Each entry in this listing needs to be written out again, word for word.

------

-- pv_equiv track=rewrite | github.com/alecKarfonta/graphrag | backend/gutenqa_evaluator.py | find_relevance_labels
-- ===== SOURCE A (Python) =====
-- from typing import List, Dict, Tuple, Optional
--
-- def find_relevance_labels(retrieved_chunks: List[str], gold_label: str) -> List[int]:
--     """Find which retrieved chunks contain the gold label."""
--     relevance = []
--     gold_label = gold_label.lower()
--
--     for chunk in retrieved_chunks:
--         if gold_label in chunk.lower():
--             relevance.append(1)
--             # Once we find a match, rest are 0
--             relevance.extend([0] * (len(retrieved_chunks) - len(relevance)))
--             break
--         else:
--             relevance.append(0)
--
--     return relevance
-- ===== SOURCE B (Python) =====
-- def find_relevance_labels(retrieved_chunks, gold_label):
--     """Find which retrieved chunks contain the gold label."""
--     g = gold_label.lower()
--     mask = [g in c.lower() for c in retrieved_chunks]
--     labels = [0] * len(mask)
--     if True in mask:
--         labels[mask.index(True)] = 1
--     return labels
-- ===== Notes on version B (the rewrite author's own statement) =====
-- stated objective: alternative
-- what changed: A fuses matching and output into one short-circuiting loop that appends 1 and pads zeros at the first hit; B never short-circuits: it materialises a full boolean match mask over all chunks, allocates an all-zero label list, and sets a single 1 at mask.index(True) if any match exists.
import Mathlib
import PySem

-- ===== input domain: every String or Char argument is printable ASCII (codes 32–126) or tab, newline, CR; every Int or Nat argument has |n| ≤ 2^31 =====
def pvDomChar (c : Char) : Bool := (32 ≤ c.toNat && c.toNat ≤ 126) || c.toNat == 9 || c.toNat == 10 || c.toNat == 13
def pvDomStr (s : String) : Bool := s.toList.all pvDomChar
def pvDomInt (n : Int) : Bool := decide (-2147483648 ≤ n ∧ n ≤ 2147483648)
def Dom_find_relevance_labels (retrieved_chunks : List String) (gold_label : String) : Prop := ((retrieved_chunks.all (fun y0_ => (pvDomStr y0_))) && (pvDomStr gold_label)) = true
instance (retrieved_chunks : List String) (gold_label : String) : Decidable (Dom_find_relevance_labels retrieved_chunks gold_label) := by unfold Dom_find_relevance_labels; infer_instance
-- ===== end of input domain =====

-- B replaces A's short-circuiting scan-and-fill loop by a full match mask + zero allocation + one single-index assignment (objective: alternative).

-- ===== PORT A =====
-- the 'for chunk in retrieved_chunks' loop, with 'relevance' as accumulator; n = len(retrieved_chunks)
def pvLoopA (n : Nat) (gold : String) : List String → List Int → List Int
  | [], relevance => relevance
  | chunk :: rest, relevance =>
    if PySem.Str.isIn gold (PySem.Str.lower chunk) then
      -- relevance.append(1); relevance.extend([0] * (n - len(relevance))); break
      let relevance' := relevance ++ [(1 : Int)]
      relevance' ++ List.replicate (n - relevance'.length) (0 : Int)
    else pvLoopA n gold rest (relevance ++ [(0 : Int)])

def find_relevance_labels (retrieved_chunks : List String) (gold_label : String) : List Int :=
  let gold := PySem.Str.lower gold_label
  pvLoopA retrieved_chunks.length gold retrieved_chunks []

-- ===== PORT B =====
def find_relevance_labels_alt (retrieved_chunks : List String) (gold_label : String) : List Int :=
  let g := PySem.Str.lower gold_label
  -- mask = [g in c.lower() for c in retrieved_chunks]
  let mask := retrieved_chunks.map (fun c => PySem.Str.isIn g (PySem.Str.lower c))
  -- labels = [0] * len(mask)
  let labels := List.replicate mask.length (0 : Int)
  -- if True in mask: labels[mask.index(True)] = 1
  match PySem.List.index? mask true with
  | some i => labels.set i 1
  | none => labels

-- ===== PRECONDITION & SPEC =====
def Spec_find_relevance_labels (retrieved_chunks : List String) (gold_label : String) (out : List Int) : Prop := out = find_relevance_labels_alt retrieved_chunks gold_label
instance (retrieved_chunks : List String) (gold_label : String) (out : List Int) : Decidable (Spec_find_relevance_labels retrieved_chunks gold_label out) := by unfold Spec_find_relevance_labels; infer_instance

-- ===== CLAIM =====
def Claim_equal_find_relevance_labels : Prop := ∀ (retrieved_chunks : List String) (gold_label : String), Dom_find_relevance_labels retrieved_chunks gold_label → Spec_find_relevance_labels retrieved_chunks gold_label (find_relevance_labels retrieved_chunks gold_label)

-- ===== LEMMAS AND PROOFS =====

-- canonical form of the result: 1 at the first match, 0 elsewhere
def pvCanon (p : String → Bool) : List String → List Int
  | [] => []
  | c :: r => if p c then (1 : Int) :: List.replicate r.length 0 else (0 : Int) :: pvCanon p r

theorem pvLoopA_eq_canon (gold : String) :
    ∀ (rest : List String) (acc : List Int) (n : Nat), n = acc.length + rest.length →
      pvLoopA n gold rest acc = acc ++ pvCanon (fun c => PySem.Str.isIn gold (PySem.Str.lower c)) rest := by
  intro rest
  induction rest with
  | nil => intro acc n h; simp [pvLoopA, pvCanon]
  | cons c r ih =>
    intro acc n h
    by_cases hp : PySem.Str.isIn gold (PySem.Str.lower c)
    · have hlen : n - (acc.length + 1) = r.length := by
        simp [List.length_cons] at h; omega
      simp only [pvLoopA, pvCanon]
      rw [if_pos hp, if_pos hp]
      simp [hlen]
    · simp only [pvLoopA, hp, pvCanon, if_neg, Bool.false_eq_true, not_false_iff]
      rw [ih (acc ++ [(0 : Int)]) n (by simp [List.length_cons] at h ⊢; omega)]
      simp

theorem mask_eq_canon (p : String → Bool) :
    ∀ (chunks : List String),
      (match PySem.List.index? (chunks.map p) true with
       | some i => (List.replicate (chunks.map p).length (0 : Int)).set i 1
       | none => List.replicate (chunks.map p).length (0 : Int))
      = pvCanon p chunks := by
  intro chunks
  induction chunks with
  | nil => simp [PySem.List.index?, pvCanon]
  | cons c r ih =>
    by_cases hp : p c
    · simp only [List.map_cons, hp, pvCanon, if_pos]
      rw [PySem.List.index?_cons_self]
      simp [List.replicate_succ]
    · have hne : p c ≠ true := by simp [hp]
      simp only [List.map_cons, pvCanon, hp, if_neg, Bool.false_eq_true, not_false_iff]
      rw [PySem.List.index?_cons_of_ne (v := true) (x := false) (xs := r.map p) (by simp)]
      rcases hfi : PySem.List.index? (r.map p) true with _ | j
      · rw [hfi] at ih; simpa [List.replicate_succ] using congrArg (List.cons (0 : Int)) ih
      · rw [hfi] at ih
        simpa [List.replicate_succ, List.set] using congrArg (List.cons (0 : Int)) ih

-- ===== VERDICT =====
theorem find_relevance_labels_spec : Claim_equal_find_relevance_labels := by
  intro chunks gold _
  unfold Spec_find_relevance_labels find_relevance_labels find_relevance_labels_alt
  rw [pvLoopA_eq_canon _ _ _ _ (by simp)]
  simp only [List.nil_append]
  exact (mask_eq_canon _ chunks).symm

------

Output of the exercise >>
-- pv_equiv track=rewrite | github.com/alecKarfonta/graphrag | backend/gutenqa_evaluator.py | find_relevance_labels
-- ===== SOURCE A (Python) =====
-- from typing import List, Dict, Tuple, Optional
--
-- def find_relevance_labels(retrieved_chunks: List[str], gold_label: str) -> List[int]:
--     """Find which retrieved chunks contain the gold label."""
--     relevance = []
--     gold_label = gold_label.lower()
--
--     for chunk in retrieved_chunks:
--         if gold_label in chunk.lower():
--             relevance.append(1)
--             # Once we find a match, rest are 0
--             relevance.extend([0] * (len(retrieved_chunks) - len(relevance)))
--             break
--         else:
--             relevance.append(0)
--
--     return relevance
-- ===== SOURCE B (Python) =====
-- def find_relevance_labels(retrieved_chunks, gold_label):
--     """Find which retrieved chunks contain the gold label."""
--     g = gold_label.lower()
--     mask = [g in c.lower() for c in retrieved_chunks]
--     labels = [0] * len(mask)
--     if True in mask:
--         labels[mask.index(True)] = 1
--     return labels
-- ===== Notes on version B (the rewrite author's own statement) =====
-- stated objective: alternative
-- what changed: A fuses matching and output into one short-circuiting loop that appends 1 and pads zeros at the first hit; B never short-circuits: it materialises a full boolean match mask over all chunks, allocates an all-zero label list, and sets a single 1 at mask.index(True) if any match exists.
import Mathlib
import PySem

-- ===== input domain: every String or Char argument is printable ASCII (codes 32–126) or tab, newline, CR; every Int or Nat argument has |n| ≤ 2^31 =====
def pvDomChar (c : Char) : Bool := (32 ≤ c.toNat && c.toNat ≤ 126) || c.toNat == 9 || c.toNat == 10 || c.toNat == 13
def pvDomStr (s : String) : Bool := s.toList.all pvDomChar
def pvDomInt (n : Int) : Bool := decide (-2147483648 ≤ n ∧ n ≤ 2147483648)
def Dom_find_relevance_labels (retrieved_chunks : List String) (gold_label : String) : Prop := ((retrieved_chunks.all (fun y0_ => (pvDomStr y0_))) && (pvDomStr gold_label)) = true
instance (retrieved_chunks : List String) (gold_label : String) : Decidable (Dom_find_relevance_labels retrieved_chunks gold_label) := by unfold Dom_find_relevance_labels; infer_instance
-- ===== end of input domain =====

-- B replaces A's short-circuiting scan-and-fill loop by a full match mask + zero allocation + one single-index assignment (objective: alternative).

-- ===== PORT A =====
-- the 'for chunk in retrieved_chunks' loop, with 'relevance' as accumulator; n = len(retrieved_chunks)
def pvLoopA (n : Nat) (gold : String) : List String → List Int → List Int
  | [], relevance => relevance
  | chunk :: rest, relevance =>
    if PySem.Str.isIn gold (PySem.Str.lower chunk) then
      -- relevance.append(1); relevance.extend([0] * (n - len(relevance))); break
      let relevance' := relevance ++ [(1 : Int)]
      relevance' ++ List.replicate (n - relevance'.length) (0 : Int)
    else pvLoopA n gold rest (relevance ++ [(0 : Int)])

def find_relevance_labels (retrieved_chunks : List String) (gold_label : String) : List Int :=
  let gold := PySem.Str.lower gold_label
  pvLoopA retrieved_chunks.length gold retrieved_chunks []

-- ===== PORT B =====
def find_relevance_labels_alt (retrieved_chunks : List String) (gold_label : String) : List Int :=
  let g := PySem.Str.lower gold_label
  -- mask = [g in c.lower() for c in retrieved_chunks]
  let mask := retrieved_chunks.map (fun c => PySem.Str.isIn g (PySem.Str.lower c))
  -- labels = [0] * len(mask)
  let labels := List.replicate mask.length (0 : Int)
  -- if True in mask: labels[mask.index(True)] = 1
  match PySem.List.index? mask true with
  | some i => labels.set i 1
  | none => labels

-- ===== PRECONDITION & SPEC =====
def Spec_find_relevance_labels (retrieved_chunks : List String) (gold_label : String) (out : List Int) : Prop := out = find_relevance_labels_alt retrieved_chunks gold_label
instance (retrieved_chunks : List String) (gold_label : String) (out : List Int) : Decidable (Spec_find_relevance_labels retrieved_chunks gold_label out) := by unfold Spec_find_relevance_labels; infer_instance

-- ===== CLAIM =====
def Claim_equal_find_relevance_labels : Prop := ∀ (retrieved_chunks : List String) (gold_label : String), Dom_find_relevance_labels retrieved_chunks gold_label → Spec_find_relevance_labels retrieved_chunks gold_label (find_relevance_labels retrieved_chunks gold_label)

-- ===== LEMMAS AND PROOFS =====

-- canonical form of the result: 1 at the first match, 0 elsewhere
def pvCanon (p : String → Bool) : List String → List Int
  | [] => []
  | c :: r => if p c then (1 : Int) :: List.replicate r.length 0 else (0 : Int) :: pvCanon p r

theorem pvLoopA_eq_canon (gold : String) :
    ∀ (rest : List String) (acc : List Int) (n : Nat), n = acc.length + rest.length →
      pvLoopA n gold rest acc = acc ++ pvCanon (fun c => PySem.Str.isIn gold (PySem.Str.lower c)) rest := by
  intro rest
  induction rest with
  | nil => intro acc n h; simp [pvLoopA, pvCanon]
  | cons c r ih =>
    intro acc n h
    by_cases hp : PySem.Str.isIn gold (PySem.Str.lower c)
    · have hlen : n - (acc.length + 1) = r.length := by
        simp [List.length_cons] at h; omega
      simp only [pvLoopA, pvCanon]
      rw [if_pos hp, if_pos hp]
      simp [hlen]
    · simp only [pvLoopA, hp, pvCanon, if_neg, Bool.false_eq_true, not_false_iff]
      rw [ih (acc ++ [(0 : Int)]) n (by simp [List.length_cons] at h ⊢; omega)]
      simp

theorem mask_eq_canon (p : String → Bool) :
    ∀ (chunks : List String),
      (match PySem.List.index? (chunks.map p) true with
       | some i => (List.replicate (chunks.map p).length (0 : Int)).set i 1
       | none => List.replicate (chunks.map p).length (0 : Int))
      = pvCanon p chunks := by
  intro chunks
  induction chunks with
  | nil => simp [PySem.List.index?, pvCanon]
  | cons c r ih =>
    by_cases hp : p c
    · simp only [List.map_cons, hp, pvCanon, if_pos]
      rw [PySem.List.index?_cons_self]
      simp [List.replicate_succ]
    · have hne : p c ≠ true := by simp [hp]
      simp only [List.map_cons, pvCanon, hp, if_neg, Bool.false_eq_true, not_false_iff]
      rw [PySem.List.index?_cons_of_ne (v := true) (x := false) (xs := r.map p) (by simp)]
      rcases hfi : PySem.List.index? (r.map p) true with _ | j
      · rw [hfi] at ih; simpa [List.replicate_succ] using congrArg (List.cons (0 : Int)) ih
      · rw [hfi] at ih
        simpa [List.replicate_succ, List.set] using congrArg (List.cons (0 : Int)) ih

-- ===== VERDICT =====
theorem find_relevance_labels_spec : Claim_equal_find_relevance_labels := by
  intro chunks gold _
  unfold Spec_find_relevance_labels find_relevance_labels find_relevance_labels_alt
  rw [pvLoopA_eq_canon _ _ _ _ (by simp)]
  simp only [List.nil_append]
  exact (mask_eq_canon _ chunks).symm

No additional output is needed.